● What you need to do
In the records below, find the line with "idx = FAILURE_TYPE_PRIORITY_ORDER.index(ft_str)" and the line with "return the first entry present". Print both exactly, along with every line between them, and no other line.

Saved entries:
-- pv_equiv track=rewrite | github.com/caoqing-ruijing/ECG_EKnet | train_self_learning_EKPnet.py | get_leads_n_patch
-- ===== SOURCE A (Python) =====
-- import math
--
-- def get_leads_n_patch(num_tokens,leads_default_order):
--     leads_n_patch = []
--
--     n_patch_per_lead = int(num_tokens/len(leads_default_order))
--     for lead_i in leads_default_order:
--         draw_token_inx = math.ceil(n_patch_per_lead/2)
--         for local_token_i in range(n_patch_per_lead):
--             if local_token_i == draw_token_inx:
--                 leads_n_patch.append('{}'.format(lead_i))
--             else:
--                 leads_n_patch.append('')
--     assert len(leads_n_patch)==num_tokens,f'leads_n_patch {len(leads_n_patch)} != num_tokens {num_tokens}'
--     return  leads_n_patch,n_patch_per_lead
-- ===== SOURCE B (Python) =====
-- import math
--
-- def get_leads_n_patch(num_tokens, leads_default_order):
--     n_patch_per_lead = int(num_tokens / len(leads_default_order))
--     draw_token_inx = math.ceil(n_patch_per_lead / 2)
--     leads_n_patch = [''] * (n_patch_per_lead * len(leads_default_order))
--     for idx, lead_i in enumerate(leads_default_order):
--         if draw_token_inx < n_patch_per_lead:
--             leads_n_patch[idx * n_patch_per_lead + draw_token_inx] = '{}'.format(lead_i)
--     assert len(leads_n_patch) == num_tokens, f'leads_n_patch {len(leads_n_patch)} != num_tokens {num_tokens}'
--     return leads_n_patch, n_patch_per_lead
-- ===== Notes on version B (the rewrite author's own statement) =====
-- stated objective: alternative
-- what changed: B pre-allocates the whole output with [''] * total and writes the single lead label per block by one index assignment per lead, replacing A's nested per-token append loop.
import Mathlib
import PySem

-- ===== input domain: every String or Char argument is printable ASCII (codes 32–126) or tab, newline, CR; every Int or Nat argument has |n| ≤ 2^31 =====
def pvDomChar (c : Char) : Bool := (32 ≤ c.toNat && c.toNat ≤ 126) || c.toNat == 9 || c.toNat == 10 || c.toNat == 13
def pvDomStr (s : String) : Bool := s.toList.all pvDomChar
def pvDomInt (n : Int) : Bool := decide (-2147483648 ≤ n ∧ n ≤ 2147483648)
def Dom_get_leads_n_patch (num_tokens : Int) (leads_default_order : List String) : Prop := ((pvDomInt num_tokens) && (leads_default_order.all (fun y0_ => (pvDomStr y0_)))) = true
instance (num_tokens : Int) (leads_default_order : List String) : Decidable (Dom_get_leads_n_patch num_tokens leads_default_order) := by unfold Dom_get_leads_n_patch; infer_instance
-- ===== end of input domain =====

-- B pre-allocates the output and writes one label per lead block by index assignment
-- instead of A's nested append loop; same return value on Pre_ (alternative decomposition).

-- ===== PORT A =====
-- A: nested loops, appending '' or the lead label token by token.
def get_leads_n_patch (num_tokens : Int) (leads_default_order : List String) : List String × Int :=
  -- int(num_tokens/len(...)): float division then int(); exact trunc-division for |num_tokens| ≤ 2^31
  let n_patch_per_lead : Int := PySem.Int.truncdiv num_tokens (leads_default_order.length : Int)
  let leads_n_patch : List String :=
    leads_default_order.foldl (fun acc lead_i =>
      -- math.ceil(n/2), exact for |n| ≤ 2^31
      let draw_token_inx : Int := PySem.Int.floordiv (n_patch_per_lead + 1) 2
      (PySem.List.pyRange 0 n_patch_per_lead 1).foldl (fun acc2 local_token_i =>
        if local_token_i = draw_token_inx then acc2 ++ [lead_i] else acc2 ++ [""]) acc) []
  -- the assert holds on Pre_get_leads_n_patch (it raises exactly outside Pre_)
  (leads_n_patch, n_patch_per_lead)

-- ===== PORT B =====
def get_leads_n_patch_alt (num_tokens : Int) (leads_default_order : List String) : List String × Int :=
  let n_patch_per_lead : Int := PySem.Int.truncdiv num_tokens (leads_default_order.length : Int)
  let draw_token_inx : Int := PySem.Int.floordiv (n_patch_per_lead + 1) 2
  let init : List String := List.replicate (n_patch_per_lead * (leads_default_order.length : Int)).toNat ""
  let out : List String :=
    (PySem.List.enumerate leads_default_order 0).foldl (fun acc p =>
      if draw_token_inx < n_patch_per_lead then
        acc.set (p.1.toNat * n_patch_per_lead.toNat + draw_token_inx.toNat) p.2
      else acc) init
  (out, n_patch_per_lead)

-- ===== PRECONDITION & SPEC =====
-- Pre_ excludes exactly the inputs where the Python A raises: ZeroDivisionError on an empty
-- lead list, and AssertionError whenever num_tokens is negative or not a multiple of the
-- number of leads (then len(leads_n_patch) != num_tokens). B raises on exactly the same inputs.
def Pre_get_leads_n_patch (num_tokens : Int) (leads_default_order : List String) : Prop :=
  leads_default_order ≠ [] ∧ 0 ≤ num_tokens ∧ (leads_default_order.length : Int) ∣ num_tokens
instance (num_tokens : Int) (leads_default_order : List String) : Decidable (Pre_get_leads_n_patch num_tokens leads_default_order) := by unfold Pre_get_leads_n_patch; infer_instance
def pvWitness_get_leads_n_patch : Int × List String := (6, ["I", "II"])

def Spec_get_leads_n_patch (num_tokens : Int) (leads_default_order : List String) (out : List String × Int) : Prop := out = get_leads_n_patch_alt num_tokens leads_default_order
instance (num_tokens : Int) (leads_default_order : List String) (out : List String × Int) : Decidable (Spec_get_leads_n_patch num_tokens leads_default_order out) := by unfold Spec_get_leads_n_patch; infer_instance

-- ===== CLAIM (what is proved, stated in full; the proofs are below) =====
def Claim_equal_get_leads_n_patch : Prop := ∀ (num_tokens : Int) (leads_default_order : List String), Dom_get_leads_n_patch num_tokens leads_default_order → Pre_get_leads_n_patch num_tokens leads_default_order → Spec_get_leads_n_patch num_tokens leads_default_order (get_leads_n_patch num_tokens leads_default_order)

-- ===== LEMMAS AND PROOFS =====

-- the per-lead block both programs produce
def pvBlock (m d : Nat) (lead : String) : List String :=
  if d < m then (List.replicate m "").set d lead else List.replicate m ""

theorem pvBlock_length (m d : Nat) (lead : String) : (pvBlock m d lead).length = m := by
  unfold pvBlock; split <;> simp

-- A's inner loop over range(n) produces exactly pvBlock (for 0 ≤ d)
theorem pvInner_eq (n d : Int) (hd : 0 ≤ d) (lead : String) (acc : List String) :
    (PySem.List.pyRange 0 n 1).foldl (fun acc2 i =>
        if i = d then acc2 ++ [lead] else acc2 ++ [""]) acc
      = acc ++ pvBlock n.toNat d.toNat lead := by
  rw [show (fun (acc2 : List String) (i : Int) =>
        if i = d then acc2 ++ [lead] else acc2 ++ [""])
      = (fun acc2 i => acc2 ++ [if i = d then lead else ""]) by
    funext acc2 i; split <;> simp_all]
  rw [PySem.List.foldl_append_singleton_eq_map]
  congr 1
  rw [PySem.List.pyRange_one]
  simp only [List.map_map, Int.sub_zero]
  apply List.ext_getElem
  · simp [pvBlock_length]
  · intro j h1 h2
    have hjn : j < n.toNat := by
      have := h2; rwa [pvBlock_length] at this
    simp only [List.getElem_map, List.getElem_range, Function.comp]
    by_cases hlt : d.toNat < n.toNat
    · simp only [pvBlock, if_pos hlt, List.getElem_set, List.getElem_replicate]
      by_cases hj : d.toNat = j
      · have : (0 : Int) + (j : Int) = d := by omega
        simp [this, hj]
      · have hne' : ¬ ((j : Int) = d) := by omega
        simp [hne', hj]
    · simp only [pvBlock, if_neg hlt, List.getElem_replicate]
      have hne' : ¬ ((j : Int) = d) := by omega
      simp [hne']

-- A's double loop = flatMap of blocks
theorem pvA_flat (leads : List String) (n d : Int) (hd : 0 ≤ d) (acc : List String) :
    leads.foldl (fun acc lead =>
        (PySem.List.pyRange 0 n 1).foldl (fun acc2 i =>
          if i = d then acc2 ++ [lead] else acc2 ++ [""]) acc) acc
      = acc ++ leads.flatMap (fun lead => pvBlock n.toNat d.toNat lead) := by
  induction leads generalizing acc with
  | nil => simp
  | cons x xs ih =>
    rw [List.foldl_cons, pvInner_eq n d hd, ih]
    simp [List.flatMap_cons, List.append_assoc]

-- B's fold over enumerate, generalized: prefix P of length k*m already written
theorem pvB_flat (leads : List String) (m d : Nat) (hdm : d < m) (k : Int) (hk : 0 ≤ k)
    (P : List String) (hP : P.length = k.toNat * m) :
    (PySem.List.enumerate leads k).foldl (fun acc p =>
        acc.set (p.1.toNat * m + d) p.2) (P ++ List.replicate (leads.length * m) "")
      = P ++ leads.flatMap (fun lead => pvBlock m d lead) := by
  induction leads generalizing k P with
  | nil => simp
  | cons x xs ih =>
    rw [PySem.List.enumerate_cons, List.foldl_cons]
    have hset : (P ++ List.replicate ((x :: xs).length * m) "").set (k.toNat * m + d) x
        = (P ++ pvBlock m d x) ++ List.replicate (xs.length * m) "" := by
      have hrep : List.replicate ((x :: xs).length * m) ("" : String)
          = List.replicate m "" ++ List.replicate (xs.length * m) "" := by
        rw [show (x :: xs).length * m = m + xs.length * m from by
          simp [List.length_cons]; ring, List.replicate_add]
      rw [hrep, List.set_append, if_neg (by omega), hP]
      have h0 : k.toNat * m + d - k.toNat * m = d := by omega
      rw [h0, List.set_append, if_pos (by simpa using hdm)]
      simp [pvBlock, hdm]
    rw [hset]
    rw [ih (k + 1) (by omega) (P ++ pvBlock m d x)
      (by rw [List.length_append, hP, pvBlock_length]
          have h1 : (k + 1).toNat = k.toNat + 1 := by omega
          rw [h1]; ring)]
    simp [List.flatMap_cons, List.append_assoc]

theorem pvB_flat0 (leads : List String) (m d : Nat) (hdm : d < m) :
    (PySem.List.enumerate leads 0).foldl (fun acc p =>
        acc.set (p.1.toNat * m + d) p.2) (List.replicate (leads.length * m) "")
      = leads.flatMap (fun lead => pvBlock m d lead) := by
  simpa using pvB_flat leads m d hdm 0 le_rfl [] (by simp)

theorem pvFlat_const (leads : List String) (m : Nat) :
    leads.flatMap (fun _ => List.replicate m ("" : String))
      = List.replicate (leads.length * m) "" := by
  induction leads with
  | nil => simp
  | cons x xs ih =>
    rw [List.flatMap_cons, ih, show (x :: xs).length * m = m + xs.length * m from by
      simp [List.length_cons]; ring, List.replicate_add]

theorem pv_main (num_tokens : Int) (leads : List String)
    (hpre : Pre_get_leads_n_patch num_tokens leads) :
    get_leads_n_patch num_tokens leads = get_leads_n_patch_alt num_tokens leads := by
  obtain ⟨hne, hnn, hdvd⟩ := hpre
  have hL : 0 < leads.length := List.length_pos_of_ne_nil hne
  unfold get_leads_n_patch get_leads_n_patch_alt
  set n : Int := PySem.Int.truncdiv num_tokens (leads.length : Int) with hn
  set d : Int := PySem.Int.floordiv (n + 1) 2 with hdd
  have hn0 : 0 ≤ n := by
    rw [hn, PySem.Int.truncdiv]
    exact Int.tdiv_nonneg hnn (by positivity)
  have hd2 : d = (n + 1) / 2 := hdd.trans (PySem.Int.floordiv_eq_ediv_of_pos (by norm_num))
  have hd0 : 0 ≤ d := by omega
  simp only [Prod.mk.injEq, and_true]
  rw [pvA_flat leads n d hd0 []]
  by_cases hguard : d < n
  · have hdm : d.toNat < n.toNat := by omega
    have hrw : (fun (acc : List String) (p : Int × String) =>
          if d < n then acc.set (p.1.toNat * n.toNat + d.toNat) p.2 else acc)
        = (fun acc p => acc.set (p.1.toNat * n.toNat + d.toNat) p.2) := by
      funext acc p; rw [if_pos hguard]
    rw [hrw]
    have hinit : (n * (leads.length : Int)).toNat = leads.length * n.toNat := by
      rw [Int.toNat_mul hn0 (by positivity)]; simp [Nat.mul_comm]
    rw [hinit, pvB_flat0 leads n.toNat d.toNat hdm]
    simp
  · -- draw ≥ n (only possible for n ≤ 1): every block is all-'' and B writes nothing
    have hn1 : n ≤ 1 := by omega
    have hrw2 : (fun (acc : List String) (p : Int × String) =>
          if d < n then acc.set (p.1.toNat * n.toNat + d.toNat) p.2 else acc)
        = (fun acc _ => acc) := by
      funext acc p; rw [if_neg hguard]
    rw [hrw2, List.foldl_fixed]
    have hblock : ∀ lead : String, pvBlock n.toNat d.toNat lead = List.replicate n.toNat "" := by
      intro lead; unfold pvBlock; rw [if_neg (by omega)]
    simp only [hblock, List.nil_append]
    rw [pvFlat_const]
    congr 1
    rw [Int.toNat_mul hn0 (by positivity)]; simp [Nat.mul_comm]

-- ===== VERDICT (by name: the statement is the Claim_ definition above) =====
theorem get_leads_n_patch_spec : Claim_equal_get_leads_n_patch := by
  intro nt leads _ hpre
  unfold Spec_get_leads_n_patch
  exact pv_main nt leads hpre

* * *

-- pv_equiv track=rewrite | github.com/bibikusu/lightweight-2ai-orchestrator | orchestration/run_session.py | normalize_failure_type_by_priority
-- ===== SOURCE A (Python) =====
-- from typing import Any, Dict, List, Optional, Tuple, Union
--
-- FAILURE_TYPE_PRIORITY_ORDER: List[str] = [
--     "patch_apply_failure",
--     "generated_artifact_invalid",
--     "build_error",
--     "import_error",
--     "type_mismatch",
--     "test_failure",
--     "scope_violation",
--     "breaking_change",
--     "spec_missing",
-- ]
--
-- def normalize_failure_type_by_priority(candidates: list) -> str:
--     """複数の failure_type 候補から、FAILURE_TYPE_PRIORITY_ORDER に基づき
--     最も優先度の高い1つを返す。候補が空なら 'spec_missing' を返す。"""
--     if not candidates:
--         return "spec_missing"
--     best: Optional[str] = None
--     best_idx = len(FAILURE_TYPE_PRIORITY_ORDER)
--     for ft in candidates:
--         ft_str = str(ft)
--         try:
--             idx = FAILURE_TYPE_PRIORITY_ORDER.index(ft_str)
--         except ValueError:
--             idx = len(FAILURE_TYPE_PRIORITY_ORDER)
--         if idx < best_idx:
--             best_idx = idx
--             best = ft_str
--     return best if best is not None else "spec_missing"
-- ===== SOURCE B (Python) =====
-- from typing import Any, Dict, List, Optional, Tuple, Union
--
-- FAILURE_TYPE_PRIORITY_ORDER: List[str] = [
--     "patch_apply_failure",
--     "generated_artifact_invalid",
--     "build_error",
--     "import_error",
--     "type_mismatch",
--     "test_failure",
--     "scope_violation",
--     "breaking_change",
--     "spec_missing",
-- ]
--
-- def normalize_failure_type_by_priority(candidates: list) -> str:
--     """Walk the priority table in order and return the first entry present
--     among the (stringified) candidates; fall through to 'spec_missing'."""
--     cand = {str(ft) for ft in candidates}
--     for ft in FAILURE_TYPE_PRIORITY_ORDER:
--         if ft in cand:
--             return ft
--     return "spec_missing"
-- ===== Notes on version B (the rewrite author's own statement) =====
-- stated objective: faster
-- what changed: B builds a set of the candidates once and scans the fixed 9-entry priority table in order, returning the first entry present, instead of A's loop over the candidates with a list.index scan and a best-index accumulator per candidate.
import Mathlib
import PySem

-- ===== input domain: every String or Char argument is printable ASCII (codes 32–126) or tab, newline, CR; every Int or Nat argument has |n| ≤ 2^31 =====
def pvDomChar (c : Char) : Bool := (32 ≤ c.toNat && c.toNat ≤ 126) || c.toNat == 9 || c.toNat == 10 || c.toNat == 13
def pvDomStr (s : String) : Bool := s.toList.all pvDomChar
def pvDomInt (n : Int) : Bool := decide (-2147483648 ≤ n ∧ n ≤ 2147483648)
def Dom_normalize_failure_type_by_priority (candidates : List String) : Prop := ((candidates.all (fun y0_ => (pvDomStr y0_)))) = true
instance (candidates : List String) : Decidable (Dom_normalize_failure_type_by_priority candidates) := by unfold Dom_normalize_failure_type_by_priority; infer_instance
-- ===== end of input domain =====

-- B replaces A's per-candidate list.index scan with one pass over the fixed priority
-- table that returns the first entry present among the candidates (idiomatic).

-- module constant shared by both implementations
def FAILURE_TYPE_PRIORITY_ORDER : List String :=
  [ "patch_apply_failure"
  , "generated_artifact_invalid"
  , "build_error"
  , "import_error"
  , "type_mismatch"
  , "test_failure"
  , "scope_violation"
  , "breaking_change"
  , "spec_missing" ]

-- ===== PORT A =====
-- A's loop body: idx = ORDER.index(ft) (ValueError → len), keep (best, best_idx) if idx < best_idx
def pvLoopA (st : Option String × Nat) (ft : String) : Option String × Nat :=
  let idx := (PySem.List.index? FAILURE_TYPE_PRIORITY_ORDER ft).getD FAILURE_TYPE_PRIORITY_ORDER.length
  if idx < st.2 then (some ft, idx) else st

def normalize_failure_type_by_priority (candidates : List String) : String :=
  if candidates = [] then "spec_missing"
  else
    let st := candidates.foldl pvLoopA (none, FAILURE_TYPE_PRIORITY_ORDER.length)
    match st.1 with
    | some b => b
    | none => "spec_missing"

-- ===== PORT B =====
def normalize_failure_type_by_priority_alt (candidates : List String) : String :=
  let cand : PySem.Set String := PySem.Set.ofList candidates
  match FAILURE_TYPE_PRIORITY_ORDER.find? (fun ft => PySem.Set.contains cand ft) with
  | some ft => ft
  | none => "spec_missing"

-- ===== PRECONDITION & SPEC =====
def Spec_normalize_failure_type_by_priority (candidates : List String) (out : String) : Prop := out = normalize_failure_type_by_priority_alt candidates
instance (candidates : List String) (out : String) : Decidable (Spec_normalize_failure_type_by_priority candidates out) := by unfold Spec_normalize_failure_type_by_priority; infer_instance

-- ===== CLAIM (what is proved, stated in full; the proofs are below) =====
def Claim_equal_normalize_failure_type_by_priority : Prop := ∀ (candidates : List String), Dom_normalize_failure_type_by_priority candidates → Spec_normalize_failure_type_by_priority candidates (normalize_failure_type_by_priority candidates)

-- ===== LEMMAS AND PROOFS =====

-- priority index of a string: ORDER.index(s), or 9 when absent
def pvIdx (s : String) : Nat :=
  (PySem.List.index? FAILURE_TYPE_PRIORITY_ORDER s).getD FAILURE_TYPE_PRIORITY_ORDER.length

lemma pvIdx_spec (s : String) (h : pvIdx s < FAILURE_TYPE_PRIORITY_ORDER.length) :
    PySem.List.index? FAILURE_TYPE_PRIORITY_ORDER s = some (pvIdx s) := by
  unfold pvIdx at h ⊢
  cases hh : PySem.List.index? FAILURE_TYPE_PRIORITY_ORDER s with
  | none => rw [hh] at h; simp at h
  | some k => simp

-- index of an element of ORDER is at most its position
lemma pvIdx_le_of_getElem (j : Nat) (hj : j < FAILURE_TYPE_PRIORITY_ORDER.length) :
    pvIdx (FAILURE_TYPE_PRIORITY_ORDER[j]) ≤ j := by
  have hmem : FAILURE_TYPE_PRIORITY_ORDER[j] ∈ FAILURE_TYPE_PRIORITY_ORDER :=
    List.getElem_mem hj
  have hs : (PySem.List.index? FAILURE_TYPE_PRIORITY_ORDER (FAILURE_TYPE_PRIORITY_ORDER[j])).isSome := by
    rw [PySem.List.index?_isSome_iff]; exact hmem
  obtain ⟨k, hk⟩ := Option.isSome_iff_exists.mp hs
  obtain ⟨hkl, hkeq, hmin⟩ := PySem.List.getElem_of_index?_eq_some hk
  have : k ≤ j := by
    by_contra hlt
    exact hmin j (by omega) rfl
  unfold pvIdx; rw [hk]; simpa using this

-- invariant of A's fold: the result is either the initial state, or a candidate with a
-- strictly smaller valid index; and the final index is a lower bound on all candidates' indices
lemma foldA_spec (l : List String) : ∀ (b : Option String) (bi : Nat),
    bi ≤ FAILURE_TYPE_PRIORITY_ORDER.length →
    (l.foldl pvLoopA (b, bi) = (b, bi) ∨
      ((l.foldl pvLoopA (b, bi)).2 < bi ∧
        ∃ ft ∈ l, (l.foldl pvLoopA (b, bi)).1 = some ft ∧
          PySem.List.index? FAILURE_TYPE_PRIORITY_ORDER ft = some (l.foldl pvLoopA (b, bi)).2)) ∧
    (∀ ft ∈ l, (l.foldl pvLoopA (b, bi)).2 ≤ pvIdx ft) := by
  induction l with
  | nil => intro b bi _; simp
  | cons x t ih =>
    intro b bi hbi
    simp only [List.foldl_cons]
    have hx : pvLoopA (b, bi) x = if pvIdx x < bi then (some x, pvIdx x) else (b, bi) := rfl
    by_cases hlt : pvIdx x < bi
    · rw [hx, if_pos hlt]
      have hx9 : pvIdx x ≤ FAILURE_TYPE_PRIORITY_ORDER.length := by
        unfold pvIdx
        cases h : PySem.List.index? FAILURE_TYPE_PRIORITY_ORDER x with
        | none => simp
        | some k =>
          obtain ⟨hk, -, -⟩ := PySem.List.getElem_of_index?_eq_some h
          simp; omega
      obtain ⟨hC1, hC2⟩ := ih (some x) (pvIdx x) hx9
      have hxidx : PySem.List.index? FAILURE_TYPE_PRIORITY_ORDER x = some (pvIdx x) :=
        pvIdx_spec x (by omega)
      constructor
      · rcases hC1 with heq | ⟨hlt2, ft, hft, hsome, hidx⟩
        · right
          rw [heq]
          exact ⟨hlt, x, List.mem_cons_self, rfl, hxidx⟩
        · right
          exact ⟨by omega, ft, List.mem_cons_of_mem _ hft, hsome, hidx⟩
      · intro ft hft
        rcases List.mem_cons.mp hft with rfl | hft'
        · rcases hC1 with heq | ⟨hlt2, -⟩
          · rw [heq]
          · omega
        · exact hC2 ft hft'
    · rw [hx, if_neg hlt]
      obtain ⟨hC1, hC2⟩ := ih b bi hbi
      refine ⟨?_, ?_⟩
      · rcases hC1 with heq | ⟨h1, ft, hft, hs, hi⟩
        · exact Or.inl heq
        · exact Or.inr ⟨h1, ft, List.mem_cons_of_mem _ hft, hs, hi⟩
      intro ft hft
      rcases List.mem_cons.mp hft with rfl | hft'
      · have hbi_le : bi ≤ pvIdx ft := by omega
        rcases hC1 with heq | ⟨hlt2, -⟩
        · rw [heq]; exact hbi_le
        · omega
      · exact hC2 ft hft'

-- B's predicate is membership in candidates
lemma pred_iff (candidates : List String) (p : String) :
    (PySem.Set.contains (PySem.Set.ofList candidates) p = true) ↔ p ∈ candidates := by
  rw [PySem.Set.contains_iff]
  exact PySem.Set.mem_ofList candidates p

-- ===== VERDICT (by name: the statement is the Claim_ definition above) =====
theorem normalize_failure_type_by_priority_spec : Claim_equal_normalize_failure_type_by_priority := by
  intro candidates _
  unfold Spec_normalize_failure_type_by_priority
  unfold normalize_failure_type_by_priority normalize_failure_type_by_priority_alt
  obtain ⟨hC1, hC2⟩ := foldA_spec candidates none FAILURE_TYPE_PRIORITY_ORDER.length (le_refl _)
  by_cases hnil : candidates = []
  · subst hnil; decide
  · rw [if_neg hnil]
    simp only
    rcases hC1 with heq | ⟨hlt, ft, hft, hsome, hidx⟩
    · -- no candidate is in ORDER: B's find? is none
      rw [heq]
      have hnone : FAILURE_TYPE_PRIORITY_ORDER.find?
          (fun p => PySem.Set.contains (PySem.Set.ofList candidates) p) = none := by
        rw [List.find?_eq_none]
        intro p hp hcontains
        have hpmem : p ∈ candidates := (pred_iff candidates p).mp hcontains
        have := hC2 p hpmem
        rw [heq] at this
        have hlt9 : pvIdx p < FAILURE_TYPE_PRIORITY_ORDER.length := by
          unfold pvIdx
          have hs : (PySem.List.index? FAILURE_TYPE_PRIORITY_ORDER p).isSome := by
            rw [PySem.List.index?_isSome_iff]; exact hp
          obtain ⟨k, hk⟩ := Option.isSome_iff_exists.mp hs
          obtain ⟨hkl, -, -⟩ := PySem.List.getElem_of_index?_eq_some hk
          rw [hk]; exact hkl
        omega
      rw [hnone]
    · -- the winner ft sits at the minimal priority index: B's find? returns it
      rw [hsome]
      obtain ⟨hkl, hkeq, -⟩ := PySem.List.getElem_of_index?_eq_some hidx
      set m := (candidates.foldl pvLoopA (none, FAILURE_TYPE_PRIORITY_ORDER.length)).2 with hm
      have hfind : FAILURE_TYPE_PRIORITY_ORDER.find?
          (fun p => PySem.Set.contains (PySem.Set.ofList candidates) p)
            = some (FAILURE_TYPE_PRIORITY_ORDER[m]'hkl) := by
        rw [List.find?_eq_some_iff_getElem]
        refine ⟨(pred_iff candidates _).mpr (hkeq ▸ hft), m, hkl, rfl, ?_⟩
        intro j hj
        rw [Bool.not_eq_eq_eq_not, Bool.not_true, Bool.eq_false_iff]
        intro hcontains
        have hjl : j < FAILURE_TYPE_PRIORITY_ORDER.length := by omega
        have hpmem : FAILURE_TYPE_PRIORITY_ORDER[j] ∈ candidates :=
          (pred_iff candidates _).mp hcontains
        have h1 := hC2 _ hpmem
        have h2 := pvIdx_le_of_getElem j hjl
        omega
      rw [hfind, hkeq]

● Solution to the problem
--             idx = FAILURE_TYPE_PRIORITY_ORDER.index(ft_str)
--         except ValueError:
--             idx = len(FAILURE_TYPE_PRIORITY_ORDER)
--         if idx < best_idx:
--             best_idx = idx
--             best = ft_str
--     return best if best is not None else "spec_missing"
-- ===== SOURCE B (Python) =====
-- from typing import Any, Dict, List, Optional, Tuple, Union
--
-- FAILURE_TYPE_PRIORITY_ORDER: List[str] = [
--     "patch_apply_failure",
--     "generated_artifact_invalid",
--     "build_error",
--     "import_error",
--     "type_mismatch",
--     "test_failure",
--     "scope_violation",
--     "breaking_change",
--     "spec_missing",
-- ]
--
-- def normalize_failure_type_by_priority(candidates: list) -> str:
--     """Walk the priority table in order and return the first entry present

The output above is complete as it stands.